ABOUT THIS TASK ::
Look through the data below for the line with "unfold Pre_parse_channels_py; infer_instance" and the line with "def Spec_parse_channels_py (ch_str", then output those two and all lines in between, exactly as written.

PROVIDED ENTRIES ::

-- pv_equiv track=rewrite | github.com/devrugu/digital-watermarking | watermarking.py | _parse_channels
-- ===== SOURCE A (Python) =====
-- from typing import Tuple, Optional, List
--
-- def _parse_channels(ch_str: str, color_ndim: int) -> List[int]:
--     """
--     Parse channel selection string into BGR indices.
--     Accepts: 'B', 'G', 'R', 'BG', 'BGR', 'B,G', case-insensitive.
--     If grayscale image, returns [-1] sentinel meaning single plane.
--     """
--     if color_ndim == 2:
--         return [-1]  # sentinel for grayscale
--     s = ch_str.replace(",", "").upper()
--     valid = {"B": 0, "G": 1, "R": 2}
--     seen = []
--     for c in s:
--         if c not in valid:
--             raise ValueError("channels must be a combination of 'B','G','R'")
--         idx = valid[c]
--         if idx not in seen:
--             seen.append(idx)
--     if not seen:
--         raise ValueError("No valid channels parsed.")
--     return seen
-- ===== SOURCE B (Python) =====
-- def _parse_channels(ch_str: str, color_ndim: int) -> list:
--     """
--     Parse channel selection string into BGR indices.
--     Recursive decomposition: take the head channel, emit its index, and recurse
--     on the tail with every duplicate of the head filtered out (no 'seen' list).
--     """
--     if color_ndim == 2:
--         return [-1]  # sentinel for grayscale
--     mapping = {"B": 0, "G": 1, "R": 2}
--
--     def go(chars):
--         if not chars:
--             return []
--         c = chars[0]
--         if c not in mapping:
--             raise ValueError("channels must be a combination of 'B','G','R'")
--         return [mapping[c]] + go([d for d in chars[1:] if d != c])
--
--     out = go(list(ch_str.replace(",", "").upper()))
--     if not out:
--         raise ValueError("No valid channels parsed.")
--     return out
-- ===== Notes on version B (the rewrite author's own statement) =====
-- stated objective: alternative
-- what changed: Replaces A's iterative loop with a 'seen' membership accumulator by a recursive head-and-filter dedup: emit the head channel's index, then recurse on the tail with every duplicate of the head filtered out, so no accumulator or membership test exists.
import Mathlib
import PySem

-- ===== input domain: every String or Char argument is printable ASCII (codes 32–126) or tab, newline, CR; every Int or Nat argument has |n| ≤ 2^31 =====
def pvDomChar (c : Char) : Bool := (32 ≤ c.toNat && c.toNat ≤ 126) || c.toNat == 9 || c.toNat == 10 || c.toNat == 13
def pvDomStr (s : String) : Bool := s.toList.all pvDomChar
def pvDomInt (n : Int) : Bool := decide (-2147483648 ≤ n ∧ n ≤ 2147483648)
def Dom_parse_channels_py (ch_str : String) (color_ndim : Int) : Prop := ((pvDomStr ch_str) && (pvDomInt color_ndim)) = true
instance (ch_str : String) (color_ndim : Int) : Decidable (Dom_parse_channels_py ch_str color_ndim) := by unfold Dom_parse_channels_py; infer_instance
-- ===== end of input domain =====

-- B replaces A's iterative 'seen'-accumulator dedup loop by a recursive head-and-filter decomposition (alternative, same cost).


-- ===== PORT A =====
-- valid = {"B": 0, "G": 1, "R": 2}
def pvValid : PySem.Dict Char Int :=
  PySem.Dict.ofList [('B', 0), ('G', 1), ('R', 2)]

-- Port of A. Where Python raises ValueError (invalid char / no channel parsed) the
-- loop step / result is a no-op; those inputs are excluded by Pre_parse_channels_py.
def parse_channels_py (ch_str : String) (color_ndim : Int) : List Int :=
  if color_ndim = 2 then [-1]
  else
    let s := PySem.Str.upper (PySem.Str.replace ch_str "," "")
    let seen := s.toList.foldl (fun seen c =>
      if ¬ pvValid.contains c then seen      -- Python: raise ValueError (outside Pre_)
      else
        let idx := (pvValid.get? c).getD 0
        if idx ∈ seen then seen else seen ++ [idx]) []
    seen                                     -- Python raises if seen == [] (outside Pre_)

-- ===== PORT B =====
-- mapping = {"B": 0, "G": 1, "R": 2}
def pvMapping : PySem.Dict Char Int :=
  PySem.Dict.ofList [('B', 0), ('G', 1), ('R', 2)]

-- go(chars): emit the head's index, recurse on the tail with duplicates of the head filtered out.
def pvGo (chars : List Char) : List Int :=
  match chars with
  | [] => []
  | c :: rest =>
    if ¬ pvMapping.contains c then []        -- Python: raise ValueError (outside Pre_)
    else ((pvMapping.get? c).getD 0) :: pvGo (rest.filter (fun d => d ≠ c))
termination_by chars.length
decreasing_by
  simp only [List.length_cons, List.length_unattach]
  exact Nat.lt_succ_of_le ((List.length_filter_le _ _).trans (by simp))

-- Port of B.
def parse_channels_py_alt (ch_str : String) (color_ndim : Int) : List Int :=
  if color_ndim = 2 then [-1]
  else
    let out := pvGo (PySem.Str.upper (PySem.Str.replace ch_str "," "")).toList
    out                                      -- Python raises if out == [] (outside Pre_)

-- ===== PRECONDITION & SPEC =====
-- Pre_ excludes exactly the inputs on which A raises ValueError: for color_ndim ≠ 2, the
-- comma-stripped uppercased string must be nonempty and consist of 'B','G','R' only.
def Pre_parse_channels_py (ch_str : String) (color_ndim : Int) : Prop :=
  color_ndim = 2 ∨
    ((PySem.Str.upper (PySem.Str.replace ch_str "," "")).toList ≠ [] ∧
     ((PySem.Str.upper (PySem.Str.replace ch_str "," "")).toList.all
       (fun c => c == 'B' || c == 'G' || c == 'R')) = true)
instance (ch_str : String) (color_ndim : Int) : Decidable (Pre_parse_channels_py ch_str color_ndim) := by
  unfold Pre_parse_channels_py; infer_instance

def pvWitness_parse_channels_py : String × Int := ("B", 3)

def Spec_parse_channels_py (ch_str : String) (color_ndim : Int) (out : List Int) : Prop := out = parse_channels_py_alt ch_str color_ndim
instance (ch_str : String) (color_ndim : Int) (out : List Int) : Decidable (Spec_parse_channels_py ch_str color_ndim out) := by unfold Spec_parse_channels_py; infer_instance

-- ===== CLAIM (what is proved, stated in full; the proofs are below) =====
def Claim_equal_parse_channels_py : Prop := ∀ (ch_str : String) (color_ndim : Int), Dom_parse_channels_py ch_str color_ndim → Pre_parse_channels_py ch_str color_ndim → Spec_parse_channels_py ch_str color_ndim (parse_channels_py ch_str color_ndim)

-- ===== LEMMAS AND PROOFS =====
-- the index map applied to a valid channel char
def pvIdx (c : Char) : Int := (pvValid.get? c).getD 0

lemma pvIdx_mem_map_iff {c : Char} {acc : List Char}
    (hc : c = 'B' ∨ c = 'G' ∨ c = 'R')
    (hacc : ∀ d ∈ acc, d = 'B' ∨ d = 'G' ∨ d = 'R') :
    pvIdx c ∈ acc.map pvIdx ↔ c ∈ acc := by
  simp only [List.mem_map]
  constructor
  · rintro ⟨d, hd, hEq⟩
    have := hacc d hd
    rcases hc with rfl | rfl | rfl <;> rcases this with rfl | rfl | rfl <;>
      first | exact hd | (exfalso; revert hEq; decide)
  · exact fun h => ⟨c, h, rfl⟩

-- A's interleaved dedup loop equals (map pvIdx) of the Set.add fold, on valid chars.
lemma pvFold_eq (l acc : List Char)
    (hl : ∀ c ∈ l, c = 'B' ∨ c = 'G' ∨ c = 'R')
    (hacc : ∀ d ∈ acc, d = 'B' ∨ d = 'G' ∨ d = 'R') :
    l.foldl (fun seen c =>
      if ¬ pvValid.contains c then seen
      else
        let idx := (pvValid.get? c).getD 0
        if idx ∈ seen then seen else seen ++ [idx]) (acc.map pvIdx)
    = (l.foldl PySem.Set.add acc).map pvIdx := by
  induction l generalizing acc with
  | nil => rfl
  | cons c t ih =>
    have hc : c = 'B' ∨ c = 'G' ∨ c = 'R' := hl c (by simp)
    have ht : ∀ x ∈ t, x = 'B' ∨ x = 'G' ∨ x = 'R' := fun x hx => hl x (by simp [hx])
    have hcontains : pvValid.contains c = true := by
      rcases hc with rfl | rfl | rfl <;> decide
    have hidx : (pvValid.get? c).getD 0 = pvIdx c := by
      rcases hc with rfl | rfl | rfl <;> rfl
    simp only [List.foldl_cons, hcontains, hidx]
    by_cases hmem : c ∈ acc
    · have : pvIdx c ∈ acc.map pvIdx := (pvIdx_mem_map_iff hc hacc).mpr hmem
      rw [if_pos this]
      have hadd : PySem.Set.add acc c = acc := by
        simp [PySem.Set.add, PySem.Set.contains, hmem]
      rw [hadd]; exact ih acc ht hacc
    · have : pvIdx c ∉ acc.map pvIdx := fun h => hmem ((pvIdx_mem_map_iff hc hacc).mp h)
      rw [if_neg this]
      have hadd : PySem.Set.add acc c = acc ++ [c] := by
        simp [PySem.Set.add, PySem.Set.contains, hmem]
      rw [hadd]
      have : acc.map pvIdx ++ [pvIdx c] = (acc ++ [c]).map pvIdx := by simp
      rw [this]
      exact ih (acc ++ [c]) ht (by intro d hd; rcases List.mem_append.mp hd with h | h
                                   · exact hacc d h
                                   · simp at h; subst h; exact hc)

-- filtering out duplicates of an already-seen element does not change the Set.add fold
lemma pvFold_filter (t : List Char) (acc : List Char) (c : Char) (hc : c ∈ acc) :
    t.foldl PySem.Set.add acc = (t.filter (fun d => d ≠ c)).foldl PySem.Set.add acc := by
  induction t generalizing acc with
  | nil => rfl
  | cons d t ih =>
    by_cases hdc : d = c
    · subst hdc
      have : PySem.Set.add acc d = acc := by
        simp [PySem.Set.add, PySem.Set.contains, hc]
      simp [this, ih acc hc]
    · have hmem : c ∈ PySem.Set.add acc d := by
        unfold PySem.Set.add; split <;> simp [hc]
      simp [hdc, ih _ hmem]

-- an element absent from t can be pulled out of the accumulator
lemma pvFold_pull (t : List Char) (c : Char) (acc : List Char) (hct : c ∉ t) :
    t.foldl PySem.Set.add (c :: acc) = c :: t.foldl PySem.Set.add acc := by
  induction t generalizing acc with
  | nil => rfl
  | cons d t ih =>
    have hdc : ¬ (d = c) := fun h => hct (by simp [h])
    have hct' : c ∉ t := fun h => hct (by simp [h])
    have hcont : PySem.Set.contains (c :: acc) d = PySem.Set.contains acc d := by
      simp [PySem.Set.contains, hdc]
    by_cases h : PySem.Set.contains acc d = true
    · simp only [List.foldl_cons, PySem.Set.add, hcont, h, if_true]
      exact ih acc hct'
    · simp only [List.foldl_cons, PySem.Set.add, hcont, h]
      have : (c :: acc) ++ [d] = c :: (acc ++ [d]) := by simp
      rw [this]
      exact ih (acc ++ [d]) hct'

-- B's recursive head-and-filter dedup equals (map pvIdx) of the Set.add fold, on valid chars.
lemma pvGo_eq (l : List Char)
    (hl : ∀ c ∈ l, c = 'B' ∨ c = 'G' ∨ c = 'R') :
    pvGo l = (l.foldl PySem.Set.add []).map pvIdx := by
  induction hn : l.length using Nat.strong_induction_on generalizing l with
  | _ n ih =>
    match l, hn with
    | [], _ => simp [pvGo]
    | c :: t, hn =>
      have hc : c = 'B' ∨ c = 'G' ∨ c = 'R' := hl c (by simp)
      have hcontains : pvMapping.contains c = true := by
        rcases hc with rfl | rfl | rfl <;> decide
      have hidx : (pvMapping.get? c).getD 0 = pvIdx c := by
        rcases hc with rfl | rfl | rfl <;> rfl
      rw [pvGo, if_neg (not_not_intro hcontains)]
      simp only [hidx]
      set t' := t.filter (fun d => d ≠ c) with ht'
      have hlen : t'.length < n := by
        rw [← hn]
        exact Nat.lt_succ_of_le (List.length_filter_le _ _)
      have ht'valid : ∀ x ∈ t', x = 'B' ∨ x = 'G' ∨ x = 'R' := by
        intro x hx; exact hl x (by simp [ht'] at hx; simp [hx.1])
      have hrec := ih t'.length hlen t' ht'valid rfl
      rw [hrec]
      have hnott' : c ∉ t' := by simp [ht']
      have h1 : (c :: t).foldl PySem.Set.add [] = t.foldl PySem.Set.add [c] := by
        simp [PySem.Set.add, PySem.Set.contains]
      have h2 : t.foldl PySem.Set.add [c] = t'.foldl PySem.Set.add [c] :=
        pvFold_filter t [c] c (by simp)
      have h3 : t'.foldl PySem.Set.add [c] = c :: t'.foldl PySem.Set.add [] := by
        have := pvFold_pull t' c [] hnott'
        simpa using this
      rw [h1, h2, h3]
      simp

-- ===== VERDICT (by name: the statement is the Claim_ definition above) =====
theorem parse_channels_py_spec : Claim_equal_parse_channels_py := by
  intro ch_str color_ndim _ hpre
  unfold Spec_parse_channels_py parse_channels_py parse_channels_py_alt
  by_cases h2 : color_ndim = 2
  · simp [h2]
  · rcases hpre with h | ⟨_, hallb⟩
    · exact absurd h h2
    · have hall : ∀ c ∈ (PySem.Str.upper (PySem.Str.replace ch_str "," "")).toList,
          c = 'B' ∨ c = 'G' ∨ c = 'R' := by
        intro c hc
        have h3 := List.all_eq_true.mp hallb c hc
        simp only [Bool.or_eq_true, beq_iff_eq] at h3
        exact or_assoc.mp h3
      simp only [h2, if_false]
      have hA := pvFold_eq ((PySem.Str.upper (PySem.Str.replace ch_str "," "")).toList) [] hall (by simp)
      simp only [List.map_nil] at hA
      rw [hA, pvGo_eq _ hall]
-- named index lists: the portion of each line that A's break scans mark
def pvTW_t (edges : List (List Int)) (i : Nat) : List Nat :=
  (List.range edges.length).takeWhile (fun j => !(pvCell edges j i == 255))
def pvTW_b (edges : List (List Int)) (i : Nat) : List Nat :=
  ((List.range edges.length).map (fun j => edges.length - 1 - j)).takeWhile
    (fun j => !(pvCell edges j i == 255))
def pvTW_l (edges : List (List Int)) (i : Nat) : List Nat :=
  (List.range (edges.headD []).length).takeWhile (fun j => !(pvCell edges i j == 255))
def pvTW_r (edges : List (List Int)) (i : Nat) : List Nat :=
  ((List.range (edges.headD []).length).map (fun j => (edges.headD []).length - 1 - j)).takeWhile
    (fun j => !(pvCell edges i j == 255))

theorem pvCell_getElem (m : List (List Int)) (a b : Nat)
    (ha : a < m.length) (hb : b < (m[a]'ha).length) :
    (m[a]'ha)[b]'hb = pvCell m a b := by
  unfold pvCell
  rw [List.getD_eq_getElem _ _ ha, List.getD_eq_getElem _ _ hb]

theorem pv255 (p : Prop) [Decidable p] : ((255 : Int) = if p then 255 else 0) ↔ p := by
  split_ifs with hp
  · simp [hp]
  · simp [hp]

SOLUTION FOR THIS TASK ::
  unfold Pre_parse_channels_py; infer_instance

def pvWitness_parse_channels_py : String × Int := ("B", 3)

def Spec_parse_channels_py (ch_str : String) (color_ndim : Int) (out : List Int) : Prop := out = parse_channels_py_alt ch_str color_ndim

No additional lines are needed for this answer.